The present disclosure relates to the field of computer technology, and in particular to an interactive method and device, speakers, electronic equipment, and storage media.

Background technique

In the voice interaction scenario, the voice input by the user undergoes natural language understanding and dialogue decision-making, and then a response to the user or the service requested by the user is obtained. Engineers and researchers provide various types of dialogue decision models. Currently, in the dialogue decision-making system, different dialogue decision-making models exist separately. For example, the text entered by the user first passes through a rule-based dialogue decision model, and if there is a result, it is returned to the user, otherwise it continues to pass through the matching-based dialogue decision model, and if there is a result, it is returned to the user. Different dialogue decision models are completely separated and cannot help each other to make better dialogue decisions during the next user input.

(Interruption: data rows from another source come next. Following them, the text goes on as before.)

-- pv_equiv track=rewrite | github.com/ALTA-DE1-Nurul-Kholifah-13Jul1998/Basic-Programming-Part5 | problem3/main.py | join_array_remove_duplicate
-- ===== SOURCE A (Python) =====
-- def join_array_remove_duplicate(arrayA, arrayB):
--     def remove_duplicate(array):
--         hasil = []
--         for i in array:
--             if i not in hasil:
--                 hasil.append(i)
--         return hasil
--
--     arrayA = remove_duplicate(arrayA)
--     arrayB = remove_duplicate(arrayB)
--
--     for i in arrayA:
--         if i in arrayB:
--             arrayB.remove(i)
--     hasil  = arrayA + arrayB
--     return hasil
-- ===== SOURCE B (Python) =====
-- def join_array_remove_duplicate(arrayA, arrayB):
--     hasil = []
--     for i in arrayA + arrayB:
--         if i not in hasil:
--             hasil.append(i)
--     return hasil
-- ===== Notes on version B (the rewrite author's own statement) =====
-- stated objective: simpler
-- what changed: Replaces three passes (dedup of A, dedup of B, then a removal loop deleting A's elements from B) by a single first-seen deduplication pass over the concatenation arrayA + arrayB.
import Mathlib
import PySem

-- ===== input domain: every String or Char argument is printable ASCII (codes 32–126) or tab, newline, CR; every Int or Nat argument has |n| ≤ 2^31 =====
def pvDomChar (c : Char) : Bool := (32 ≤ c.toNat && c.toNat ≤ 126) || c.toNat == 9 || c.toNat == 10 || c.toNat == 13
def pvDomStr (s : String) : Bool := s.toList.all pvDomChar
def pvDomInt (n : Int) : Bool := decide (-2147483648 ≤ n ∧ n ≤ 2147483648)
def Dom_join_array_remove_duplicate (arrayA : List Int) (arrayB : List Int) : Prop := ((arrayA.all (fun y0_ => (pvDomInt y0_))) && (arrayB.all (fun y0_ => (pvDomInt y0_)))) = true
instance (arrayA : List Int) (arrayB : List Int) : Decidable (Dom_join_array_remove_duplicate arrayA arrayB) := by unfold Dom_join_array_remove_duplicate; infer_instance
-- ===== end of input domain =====

-- B replaces A's three passes (dedup A, dedup B, remove A's elements from B) by one
-- first-seen dedup pass over the concatenation arrayA + arrayB (objective: simpler).

-- ===== PORT A =====
-- inner helper remove_duplicate of A
def pvRemoveDuplicate (array : List Int) : List Int :=
  array.foldl (fun hasil i => if i ∈ hasil then hasil else hasil ++ [i]) []

def join_array_remove_duplicate (arrayA : List Int) (arrayB : List Int) : List Int :=
  let arrayA' := pvRemoveDuplicate arrayA
  let arrayB' := pvRemoveDuplicate arrayB
  -- for i in arrayA: if i in arrayB: arrayB.remove(i)  (the none branch is unreachable: guarded by i ∈ b)
  let arrayB'' := arrayA'.foldl
    (fun b i => if i ∈ b then (match PySem.List.remove? b i with | some b' => b' | none => b) else b) arrayB'
  arrayA' ++ arrayB''

-- ===== PORT B =====
def join_array_remove_duplicate_alt (arrayA : List Int) (arrayB : List Int) : List Int :=
  (arrayA ++ arrayB).foldl (fun hasil i => if i ∈ hasil then hasil else hasil ++ [i]) []

-- ===== PRECONDITION & SPEC =====
def Spec_join_array_remove_duplicate (arrayA : List Int) (arrayB : List Int) (out : List Int) : Prop := out = join_array_remove_duplicate_alt arrayA arrayB
instance (arrayA : List Int) (arrayB : List Int) (out : List Int) : Decidable (Spec_join_array_remove_duplicate arrayA arrayB out) := by unfold Spec_join_array_remove_duplicate; infer_instance

-- ===== CLAIM (what is proved, stated in full; the proofs are below) =====
def Claim_equal_join_array_remove_duplicate : Prop := ∀ (arrayA : List Int) (arrayB : List Int), Dom_join_array_remove_duplicate arrayA arrayB → Spec_join_array_remove_duplicate arrayA arrayB (join_array_remove_duplicate arrayA arrayB)

-- ===== LEMMAS AND PROOFS =====

-- the common dedup step
def pvStep (hasil : List Int) (i : Int) : List Int := if i ∈ hasil then hasil else hasil ++ [i]

-- the dedup fold started from `acc` is `acc` followed by the fresh elements of the fold from []
theorem pvDed_split (l : List Int) : ∀ acc : List Int,
    l.foldl pvStep acc = acc ++ (l.foldl pvStep []).filter (fun x => decide (x ∉ acc)) := by
  induction l with
  | nil => intro acc; simp
  | cons i l ih =>
    intro acc
    have hbase : (i :: l).foldl pvStep [] = l.foldl pvStep [i] := by simp [pvStep]
    by_cases hi : i ∈ acc
    · have : (i :: l).foldl pvStep acc = l.foldl pvStep acc := by simp [pvStep, hi]
      rw [this, ih acc, hbase, ih [i], List.filter_append, List.filter_filter]
      have h1 : ([i].filter (fun x => decide (x ∉ acc))) = ([] : List Int) := by simp [hi]
      have h2 : (l.foldl pvStep []).filter (fun x => decide (x ∉ acc) && decide (x ∉ [i]))
          = (l.foldl pvStep []).filter (fun x => decide (x ∉ acc)) := by
        apply List.filter_congr
        intro x _
        by_cases hxa : x ∈ acc
        · simp [hxa]
        · have hxi : x ≠ i := fun h => hxa (h ▸ hi)
          simp [hxa, hxi]
      rw [h1, h2]; simp
    · have : (i :: l).foldl pvStep acc = l.foldl pvStep (acc ++ [i]) := by simp [pvStep, hi]
      rw [this, ih (acc ++ [i]), hbase, ih [i], List.filter_append, List.filter_filter]
      have h1 : ([i].filter (fun x => decide (x ∉ acc))) = [i] := by simp [hi]
      have h2 : (l.foldl pvStep []).filter (fun x => decide (x ∉ acc) && decide (x ∉ [i]))
          = (l.foldl pvStep []).filter (fun x => decide (x ∉ acc ++ [i])) := by
        apply List.filter_congr
        intro x _
        simp [List.mem_append, not_or, Bool.and_comm]
      rw [h1, h2]; simp
  
-- the dedup fold preserves Nodup of the accumulator
theorem pvDed_nodup (l : List Int) : ∀ acc : List Int, acc.Nodup → (l.foldl pvStep acc).Nodup := by
  induction l with
  | nil => intro acc h; simpa
  | cons i l ih =>
    intro acc h
    by_cases hi : i ∈ acc
    · have : (i :: l).foldl pvStep acc = l.foldl pvStep acc := by simp [pvStep, hi]
      rw [this]; exact ih acc h
    · have : (i :: l).foldl pvStep acc = l.foldl pvStep (acc ++ [i]) := by simp [pvStep, hi]
      rw [this]
      exact ih _ (h.append (List.nodup_singleton i) (by simpa using hi))

-- A's removal loop on a duplicate-free list is a filter
theorem pvRemoveLoop_filter (a : List Int) : ∀ db : List Int, db.Nodup →
    a.foldl (fun b i => if i ∈ b then (match PySem.List.remove? b i with | some b' => b' | none => b) else b) db
      = db.filter (fun x => decide (x ∉ a)) := by
  induction a with
  | nil => intro db _; simp
  | cons i a ih =>
    intro db hdb
    have hstep : (if i ∈ db then (match PySem.List.remove? db i with | some b' => b' | none => db) else db)
        = db.erase i := by
      by_cases hi : i ∈ db
      · rw [if_pos hi, PySem.List.remove?_eq_some_erase _ _ hi]
      · rw [if_neg hi, List.erase_of_not_mem hi]
    rw [List.foldl_cons, hstep, ih (db.erase i) (hdb.erase i),
        List.Nodup.erase_eq_filter hdb, List.filter_filter]
    apply List.filter_congr
    intro x _
    by_cases hxi : x = i <;> simp [hxi, Bool.and_comm]

-- ===== VERDICT (by name: the statement is the Claim_ definition above) =====
theorem join_array_remove_duplicate_spec : Claim_equal_join_array_remove_duplicate := by
  intro arrayA arrayB _
  unfold Spec_join_array_remove_duplicate join_array_remove_duplicate join_array_remove_duplicate_alt pvRemoveDuplicate
  simp only [show (fun (hasil : List Int) (i : Int) => if i ∈ hasil then hasil else hasil ++ [i]) = pvStep from rfl]
  rw [List.foldl_append, pvDed_split arrayB (List.foldl pvStep [] arrayA)]
  congr 1
  exact pvRemoveLoop_filter (List.foldl pvStep [] arrayA) _ (pvDed_nodup arrayB [] (by simp))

How to integrate various dialogue decision-making models for more accurate dialogue decision-making is an urgent problem to be solved.

Summary of the invention

The present disclosure proposes an interactive technical solution.

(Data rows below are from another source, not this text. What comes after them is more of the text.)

-- pv_equiv track=rewrite | github.com/camargodev/advent-of-code-2023 | day-10/src/part_2/loop_inner_size_calculator.py | count_pipes_after
-- ===== SOURCE A (Python) =====
-- def count_pipes_after(row, row_idx, min_col_idx, loop_nodes):
--     pipes_after = 0
--     for col_idx, col in enumerate(row):
--         if col_idx <= min_col_idx:
--             continue
--         if (row_idx, col_idx) in loop_nodes:
--             pipes_after +=1
--     return pipes_after
-- ===== SOURCE B (Python) =====
-- def count_pipes_after(row, row_idx, min_col_idx, loop_nodes):
--     n = len(row)
--     return sum(1 for (r, c) in set(loop_nodes)
--                if r == row_idx and c > min_col_idx and 0 <= c < n)
-- ===== Notes on version B (the rewrite author's own statement) =====
-- stated objective: simpler
-- what changed: B iterates the (deduplicated) set of loop nodes and counts those in the target row with column in (min_col_idx, len(row)) and >= 0, instead of scanning every cell of the row and testing membership in loop_nodes.
import Mathlib
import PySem

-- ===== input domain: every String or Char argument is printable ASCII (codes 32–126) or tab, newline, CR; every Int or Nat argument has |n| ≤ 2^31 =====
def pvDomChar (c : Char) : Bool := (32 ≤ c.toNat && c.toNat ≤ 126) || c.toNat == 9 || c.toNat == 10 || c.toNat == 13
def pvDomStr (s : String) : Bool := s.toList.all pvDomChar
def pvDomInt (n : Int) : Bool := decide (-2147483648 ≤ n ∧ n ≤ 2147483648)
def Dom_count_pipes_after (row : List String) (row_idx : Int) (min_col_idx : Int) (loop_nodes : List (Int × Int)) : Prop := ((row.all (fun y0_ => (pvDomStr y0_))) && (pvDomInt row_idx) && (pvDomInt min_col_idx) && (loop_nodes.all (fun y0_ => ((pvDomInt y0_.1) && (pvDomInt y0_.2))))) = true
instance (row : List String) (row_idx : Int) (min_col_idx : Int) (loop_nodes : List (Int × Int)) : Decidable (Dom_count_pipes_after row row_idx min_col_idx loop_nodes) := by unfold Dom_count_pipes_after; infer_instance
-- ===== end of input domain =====

-- B iterates the deduplicated set of loop nodes and counts those in the target row with an admissible column, instead of scanning every cell of the row and testing membership in loop_nodes (objective: simpler).


-- ===== PORT A =====
def count_pipes_after (row : List String) (row_idx : Int) (min_col_idx : Int) (loop_nodes : List (Int × Int)) : Int :=
  (PySem.List.enumerate row).foldl
    (fun pipes_after p =>
      if p.1 ≤ min_col_idx then pipes_after
      else if loop_nodes.contains (row_idx, p.1) then pipes_after + 1
      else pipes_after) 0

-- ===== PORT B =====
def count_pipes_after_alt (row : List String) (row_idx : Int) (min_col_idx : Int) (loop_nodes : List (Int × Int)) : Int :=
  let n : Int := (row.length : Int)
  (((PySem.Set.ofList loop_nodes).filter
      (fun p => p.1 == row_idx && decide (min_col_idx < p.2) && decide (0 ≤ p.2) && decide (p.2 < n))).length : Int)

-- ===== PRECONDITION & SPEC =====
def Spec_count_pipes_after (row : List String) (row_idx : Int) (min_col_idx : Int) (loop_nodes : List (Int × Int)) (out : Int) : Prop := out = count_pipes_after_alt row row_idx min_col_idx loop_nodes
instance (row : List String) (row_idx : Int) (min_col_idx : Int) (loop_nodes : List (Int × Int)) (out : Int) : Decidable (Spec_count_pipes_after row row_idx min_col_idx loop_nodes out) := by unfold Spec_count_pipes_after; infer_instance

-- ===== CLAIM (what is proved, stated in full; the proofs are below) =====
def Claim_equal_count_pipes_after : Prop := ∀ (row : List String) (row_idx : Int) (min_col_idx : Int) (loop_nodes : List (Int × Int)), Dom_count_pipes_after row row_idx min_col_idx loop_nodes → Spec_count_pipes_after row row_idx min_col_idx loop_nodes (count_pipes_after row row_idx min_col_idx loop_nodes)

-- ===== LEMMAS AND PROOFS =====

-- A's loop counts the indices of `row` that pass both tests
theorem countA_eq_countP (row : List String) (row_idx min_col_idx : Int) (loop_nodes : List (Int × Int)) :
    count_pipes_after row row_idx min_col_idx loop_nodes
      = ((PySem.List.pyRange 0 (row.length : Int) 1).countP
          (fun j => !decide (j ≤ min_col_idx) && loop_nodes.contains (row_idx, j)) : Int) := by
  unfold count_pipes_after
  have hf : (fun (acc : Int) (p : Int × String) =>
        if p.1 ≤ min_col_idx then acc
        else if loop_nodes.contains (row_idx, p.1) then acc + 1 else acc)
      = fun acc p =>
        if (!decide (p.1 ≤ min_col_idx) && loop_nodes.contains (row_idx, p.1)) then acc + 1 else acc := by
    funext acc p
    by_cases h : p.1 ≤ min_col_idx
    · simp [h]
    · cases hc : loop_nodes.contains (row_idx, p.1) <;> simp [h]
  rw [hf, PySem.List.foldl_if_add_one]
  have hm := PySem.List.map_fst_enumerate (xs := row) (s := 0)
  have h2 : (((PySem.List.enumerate row).map (fun p => p.1)).countP
        (fun j => !decide (j ≤ min_col_idx) && loop_nodes.contains (row_idx, j)))
      = ((PySem.List.enumerate row).countP
        (fun p => !decide (p.1 ≤ min_col_idx) && loop_nodes.contains (row_idx, p.1))) := by
    rw [List.countP_map]; rfl
  rw [← h2, hm]
  simp

theorem filters_perm (row : List String) (row_idx min_col_idx : Int) (loop_nodes : List (Int × Int)) :
    (((PySem.List.pyRange 0 (row.length : Int) 1).filter
        (fun j => !decide (j ≤ min_col_idx) && loop_nodes.contains (row_idx, j))).map
      (fun c => (row_idx, c))).Perm
    ((PySem.Set.ofList loop_nodes).filter
      (fun p => p.1 == row_idx && decide (min_col_idx < p.2) && decide (0 ≤ p.2) &&
        decide (p.2 < (row.length : Int)))) := by
  apply (List.perm_ext_iff_of_nodup ?_ ?_).mpr
  · rintro ⟨a1, a2⟩
    simp only [List.mem_map, List.mem_filter, PySem.List.mem_pyRange_one, PySem.Set.mem_ofList,
      Bool.and_eq_true, Bool.not_eq_eq_eq_not, Bool.not_true, decide_eq_true_eq,
      decide_eq_false_iff_not, beq_iff_eq, List.contains_iff_mem, Prod.mk.injEq]
    constructor
    · rintro ⟨c, ⟨⟨hc0, hcn⟩, hgt, hmem⟩, rfl, rfl⟩
      exact ⟨hmem, ⟨⟨rfl, by omega⟩, hc0⟩, hcn⟩
    · rintro ⟨hmem, ⟨⟨rfl, hgt⟩, h0⟩, hn⟩
      exact ⟨a2, ⟨⟨h0, hn⟩, by omega, hmem⟩, rfl, rfl⟩
  · apply List.Nodup.map
    · intro x y hxy
      simpa using congrArg Prod.snd hxy
    · exact (PySem.List.nodup_pyRange_one _ _).filter _
  · exact (PySem.Set.nodup_ofList _).filter _

theorem main_eq (row : List String) (row_idx min_col_idx : Int) (loop_nodes : List (Int × Int)) :
    count_pipes_after row row_idx min_col_idx loop_nodes
      = count_pipes_after_alt row row_idx min_col_idx loop_nodes := by
  rw [countA_eq_countP]
  unfold count_pipes_after_alt
  have hlen := (filters_perm row row_idx min_col_idx loop_nodes).length_eq
  rw [List.length_map] at hlen
  rw [List.countP_eq_length_filter, hlen]

-- ===== VERDICT (by name: the statement is the Claim_ definition above) =====
theorem count_pipes_after_spec : Claim_equal_count_pipes_after := by
  intro row row_idx min_col_idx loop_nodes _
  exact main_eq row row_idx min_col_idx loop_nodes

According to an aspect of the present disclosure, there is provided an interaction method including:

Obtain the user input information for the t-th round, where t is an integer greater than or equal to 1;

At least according to the user input information of the t-th round and the output information of the t-1 round, the decision results of multiple decision models in the t-th round are determined, wherein the output information of the t-1 round is based on the The decision results of multiple decision models in the t-1 round are determined;

According to the decision results of the multiple decision models in the t round, the output information of the t round is determined.

In a possible implementation manner, the determining the decision results of multiple decision models in the t round at least according to the user input information of the t round and the output information of the t-1 round includes:

According to the user input information of the t-th round, the output information of the t-1 round, and the state information of the t-th round, the decision results of the multiple decision models in the t-th round are determined.

In a possible implementation manner, the multiple decision models include a recurrent neural network model;

The determining the decision results of multiple decision models in the t round at least according to the user input information of the t round and the output information of the t-1 round includes:

According to the user input information of the t-th round, the output information of the t-1 round, the state information of the t-th round, and the hidden layer feature of the recurrent neural network model in the t-1 round To determine the decision results of the multiple decision models in the t-th round.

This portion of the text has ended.